Instructions to follow:
From the listing below, select every line where the word "intro" appears.

________

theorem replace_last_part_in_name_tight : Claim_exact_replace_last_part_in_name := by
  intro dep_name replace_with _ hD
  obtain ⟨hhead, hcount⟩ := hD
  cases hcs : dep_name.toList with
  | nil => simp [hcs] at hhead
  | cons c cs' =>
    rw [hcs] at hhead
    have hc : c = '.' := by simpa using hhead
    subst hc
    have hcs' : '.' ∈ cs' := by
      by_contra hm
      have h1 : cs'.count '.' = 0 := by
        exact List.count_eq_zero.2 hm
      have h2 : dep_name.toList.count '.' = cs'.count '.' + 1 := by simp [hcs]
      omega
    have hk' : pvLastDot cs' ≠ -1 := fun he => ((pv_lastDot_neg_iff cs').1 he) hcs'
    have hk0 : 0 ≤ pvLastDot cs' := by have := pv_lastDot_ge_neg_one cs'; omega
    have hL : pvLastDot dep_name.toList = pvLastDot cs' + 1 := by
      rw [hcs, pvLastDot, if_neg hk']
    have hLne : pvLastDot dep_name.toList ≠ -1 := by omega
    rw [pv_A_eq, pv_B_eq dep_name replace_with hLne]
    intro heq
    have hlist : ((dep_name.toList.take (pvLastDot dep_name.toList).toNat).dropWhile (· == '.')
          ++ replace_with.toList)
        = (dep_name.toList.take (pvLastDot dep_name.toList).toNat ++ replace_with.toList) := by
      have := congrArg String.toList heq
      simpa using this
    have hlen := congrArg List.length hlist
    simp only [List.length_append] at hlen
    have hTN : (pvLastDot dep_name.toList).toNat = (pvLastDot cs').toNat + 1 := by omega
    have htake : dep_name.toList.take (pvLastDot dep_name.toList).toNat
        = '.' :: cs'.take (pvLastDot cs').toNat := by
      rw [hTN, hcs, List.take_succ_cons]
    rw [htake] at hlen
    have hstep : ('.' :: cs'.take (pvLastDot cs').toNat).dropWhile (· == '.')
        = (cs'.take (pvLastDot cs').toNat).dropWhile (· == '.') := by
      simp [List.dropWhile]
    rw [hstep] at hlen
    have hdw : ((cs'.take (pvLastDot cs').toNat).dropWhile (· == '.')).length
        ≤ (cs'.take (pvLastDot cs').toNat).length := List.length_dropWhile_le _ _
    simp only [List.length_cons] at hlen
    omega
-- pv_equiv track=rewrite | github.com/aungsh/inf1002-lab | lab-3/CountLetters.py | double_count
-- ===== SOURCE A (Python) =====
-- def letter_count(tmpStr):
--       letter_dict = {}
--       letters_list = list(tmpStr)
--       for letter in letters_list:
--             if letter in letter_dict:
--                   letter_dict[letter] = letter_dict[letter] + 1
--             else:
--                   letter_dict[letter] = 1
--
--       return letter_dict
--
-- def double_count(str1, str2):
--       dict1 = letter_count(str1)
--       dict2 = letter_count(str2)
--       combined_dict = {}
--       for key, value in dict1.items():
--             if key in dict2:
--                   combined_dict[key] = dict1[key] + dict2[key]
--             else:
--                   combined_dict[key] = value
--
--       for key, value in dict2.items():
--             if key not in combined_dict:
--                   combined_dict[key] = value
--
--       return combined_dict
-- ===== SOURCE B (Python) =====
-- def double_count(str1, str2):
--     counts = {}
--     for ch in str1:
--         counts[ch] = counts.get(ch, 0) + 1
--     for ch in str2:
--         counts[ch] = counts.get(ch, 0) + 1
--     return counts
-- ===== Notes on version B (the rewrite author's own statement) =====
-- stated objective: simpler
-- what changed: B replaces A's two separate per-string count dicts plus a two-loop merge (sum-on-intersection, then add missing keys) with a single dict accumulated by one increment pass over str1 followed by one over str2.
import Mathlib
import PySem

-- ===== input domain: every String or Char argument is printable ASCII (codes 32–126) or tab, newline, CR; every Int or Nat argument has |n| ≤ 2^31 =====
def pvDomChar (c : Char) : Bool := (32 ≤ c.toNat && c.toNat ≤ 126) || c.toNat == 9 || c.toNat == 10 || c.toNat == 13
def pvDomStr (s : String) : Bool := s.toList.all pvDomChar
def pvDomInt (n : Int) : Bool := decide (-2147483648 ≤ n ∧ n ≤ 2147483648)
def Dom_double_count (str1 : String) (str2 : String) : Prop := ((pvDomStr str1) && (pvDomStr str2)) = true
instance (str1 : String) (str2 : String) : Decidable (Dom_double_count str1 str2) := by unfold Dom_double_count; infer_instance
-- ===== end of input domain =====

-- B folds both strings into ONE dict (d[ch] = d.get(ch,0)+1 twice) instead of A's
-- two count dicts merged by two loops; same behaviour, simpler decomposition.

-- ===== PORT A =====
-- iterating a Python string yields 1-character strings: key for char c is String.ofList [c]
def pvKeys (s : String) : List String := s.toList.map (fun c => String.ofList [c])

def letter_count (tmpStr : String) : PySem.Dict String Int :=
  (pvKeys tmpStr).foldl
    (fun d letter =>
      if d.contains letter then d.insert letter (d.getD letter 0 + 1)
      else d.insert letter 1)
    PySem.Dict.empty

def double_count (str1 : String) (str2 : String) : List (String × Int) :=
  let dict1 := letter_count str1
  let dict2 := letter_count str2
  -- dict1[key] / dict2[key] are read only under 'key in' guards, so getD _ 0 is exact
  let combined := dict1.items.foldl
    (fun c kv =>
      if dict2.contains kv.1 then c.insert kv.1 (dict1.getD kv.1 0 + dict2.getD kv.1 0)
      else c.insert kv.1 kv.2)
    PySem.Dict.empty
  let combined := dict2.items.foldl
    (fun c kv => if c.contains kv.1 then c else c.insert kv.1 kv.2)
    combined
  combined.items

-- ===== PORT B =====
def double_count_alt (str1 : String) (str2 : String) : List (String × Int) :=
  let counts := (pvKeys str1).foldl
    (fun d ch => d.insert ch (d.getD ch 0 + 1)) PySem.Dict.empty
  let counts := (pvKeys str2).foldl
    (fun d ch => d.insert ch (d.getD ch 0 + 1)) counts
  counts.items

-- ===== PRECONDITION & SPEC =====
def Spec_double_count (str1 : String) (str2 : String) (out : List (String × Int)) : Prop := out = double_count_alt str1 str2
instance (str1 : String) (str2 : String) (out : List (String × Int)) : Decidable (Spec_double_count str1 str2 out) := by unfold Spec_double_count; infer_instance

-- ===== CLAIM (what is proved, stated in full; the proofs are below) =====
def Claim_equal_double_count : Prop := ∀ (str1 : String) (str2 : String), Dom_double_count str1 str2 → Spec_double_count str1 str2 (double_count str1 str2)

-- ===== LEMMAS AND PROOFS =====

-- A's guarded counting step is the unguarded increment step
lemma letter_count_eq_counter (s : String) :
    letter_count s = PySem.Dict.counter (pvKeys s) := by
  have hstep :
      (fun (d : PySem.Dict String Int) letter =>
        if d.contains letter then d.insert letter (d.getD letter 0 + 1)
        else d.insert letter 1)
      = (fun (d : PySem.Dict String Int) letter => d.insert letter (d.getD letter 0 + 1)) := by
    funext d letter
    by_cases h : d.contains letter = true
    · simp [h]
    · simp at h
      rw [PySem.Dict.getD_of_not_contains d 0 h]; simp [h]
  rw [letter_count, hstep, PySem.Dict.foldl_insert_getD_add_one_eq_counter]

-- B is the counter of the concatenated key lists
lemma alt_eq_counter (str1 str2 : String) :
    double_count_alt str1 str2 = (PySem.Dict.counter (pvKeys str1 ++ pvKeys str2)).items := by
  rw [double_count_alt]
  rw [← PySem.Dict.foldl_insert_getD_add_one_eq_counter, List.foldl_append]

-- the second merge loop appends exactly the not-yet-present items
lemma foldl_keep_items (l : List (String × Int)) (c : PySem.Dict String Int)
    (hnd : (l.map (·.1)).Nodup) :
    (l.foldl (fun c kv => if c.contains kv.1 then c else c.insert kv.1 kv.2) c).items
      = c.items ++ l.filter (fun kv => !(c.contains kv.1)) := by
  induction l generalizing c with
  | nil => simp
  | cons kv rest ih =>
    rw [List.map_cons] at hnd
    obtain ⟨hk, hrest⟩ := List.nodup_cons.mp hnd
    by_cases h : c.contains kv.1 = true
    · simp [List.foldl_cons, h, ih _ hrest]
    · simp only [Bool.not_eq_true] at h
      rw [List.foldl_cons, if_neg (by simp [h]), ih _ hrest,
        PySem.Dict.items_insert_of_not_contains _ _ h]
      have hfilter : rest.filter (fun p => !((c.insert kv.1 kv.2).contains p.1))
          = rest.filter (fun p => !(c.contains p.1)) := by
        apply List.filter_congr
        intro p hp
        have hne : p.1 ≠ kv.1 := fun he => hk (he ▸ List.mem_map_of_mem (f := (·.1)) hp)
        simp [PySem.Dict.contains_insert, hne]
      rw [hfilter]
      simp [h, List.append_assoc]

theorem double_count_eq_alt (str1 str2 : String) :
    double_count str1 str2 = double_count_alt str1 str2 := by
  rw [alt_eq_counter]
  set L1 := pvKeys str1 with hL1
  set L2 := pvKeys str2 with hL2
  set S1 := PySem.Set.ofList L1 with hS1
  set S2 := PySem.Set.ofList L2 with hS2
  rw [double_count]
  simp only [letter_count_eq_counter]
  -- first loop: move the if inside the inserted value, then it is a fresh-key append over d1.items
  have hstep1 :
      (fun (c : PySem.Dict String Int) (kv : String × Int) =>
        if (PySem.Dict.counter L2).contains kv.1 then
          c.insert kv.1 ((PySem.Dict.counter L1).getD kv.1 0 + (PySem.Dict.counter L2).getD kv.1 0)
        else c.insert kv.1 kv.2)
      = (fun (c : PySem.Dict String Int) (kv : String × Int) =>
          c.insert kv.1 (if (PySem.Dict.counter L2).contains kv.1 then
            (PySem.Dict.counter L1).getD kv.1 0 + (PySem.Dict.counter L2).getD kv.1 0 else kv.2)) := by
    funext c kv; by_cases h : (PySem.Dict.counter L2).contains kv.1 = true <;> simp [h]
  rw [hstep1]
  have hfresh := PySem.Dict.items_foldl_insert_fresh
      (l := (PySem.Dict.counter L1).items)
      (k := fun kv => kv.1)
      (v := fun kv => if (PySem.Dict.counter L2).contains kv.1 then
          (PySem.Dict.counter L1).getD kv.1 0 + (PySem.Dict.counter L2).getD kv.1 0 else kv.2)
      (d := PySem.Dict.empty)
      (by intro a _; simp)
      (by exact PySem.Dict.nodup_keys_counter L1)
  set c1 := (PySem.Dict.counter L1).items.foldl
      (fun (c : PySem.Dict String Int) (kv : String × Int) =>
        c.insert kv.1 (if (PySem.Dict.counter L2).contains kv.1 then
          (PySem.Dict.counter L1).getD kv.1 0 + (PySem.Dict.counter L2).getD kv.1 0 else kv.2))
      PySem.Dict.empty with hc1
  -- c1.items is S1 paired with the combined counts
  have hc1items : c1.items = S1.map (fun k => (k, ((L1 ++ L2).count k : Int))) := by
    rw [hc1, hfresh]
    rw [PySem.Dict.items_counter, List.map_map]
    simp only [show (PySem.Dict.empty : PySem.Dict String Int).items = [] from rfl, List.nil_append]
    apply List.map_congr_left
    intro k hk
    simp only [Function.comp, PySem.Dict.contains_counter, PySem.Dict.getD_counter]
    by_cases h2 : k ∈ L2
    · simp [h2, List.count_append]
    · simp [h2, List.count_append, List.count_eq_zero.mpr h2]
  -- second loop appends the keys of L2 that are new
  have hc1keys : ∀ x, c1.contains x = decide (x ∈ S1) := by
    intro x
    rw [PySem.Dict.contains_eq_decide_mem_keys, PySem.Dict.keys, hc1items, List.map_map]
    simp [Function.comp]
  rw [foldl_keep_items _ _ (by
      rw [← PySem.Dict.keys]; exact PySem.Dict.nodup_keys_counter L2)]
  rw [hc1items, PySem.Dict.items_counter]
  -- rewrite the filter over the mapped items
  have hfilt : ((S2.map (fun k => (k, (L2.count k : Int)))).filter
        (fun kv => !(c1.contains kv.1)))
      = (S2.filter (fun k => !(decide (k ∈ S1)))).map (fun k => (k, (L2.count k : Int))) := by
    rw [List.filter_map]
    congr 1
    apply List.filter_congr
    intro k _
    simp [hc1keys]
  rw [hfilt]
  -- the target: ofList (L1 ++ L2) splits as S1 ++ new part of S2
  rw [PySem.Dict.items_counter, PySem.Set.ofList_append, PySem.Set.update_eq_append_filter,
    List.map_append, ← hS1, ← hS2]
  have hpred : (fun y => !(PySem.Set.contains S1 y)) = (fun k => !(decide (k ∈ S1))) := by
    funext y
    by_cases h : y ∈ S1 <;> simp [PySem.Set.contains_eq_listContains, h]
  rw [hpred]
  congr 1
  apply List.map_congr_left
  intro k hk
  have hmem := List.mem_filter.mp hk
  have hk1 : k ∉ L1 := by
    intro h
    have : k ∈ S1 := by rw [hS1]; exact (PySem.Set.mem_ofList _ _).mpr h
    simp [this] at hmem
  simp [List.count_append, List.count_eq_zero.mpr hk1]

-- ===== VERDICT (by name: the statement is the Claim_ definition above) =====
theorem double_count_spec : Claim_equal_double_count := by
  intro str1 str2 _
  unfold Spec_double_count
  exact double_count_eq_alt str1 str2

________

Answer to the problem:
  intro dep_name replace_with _ hD
    intro heq
        intro p hp
      (by intro a _; simp)
    intro k hk
    intro x
    intro k _
  intro k hk
    intro h
  intro str1 str2 _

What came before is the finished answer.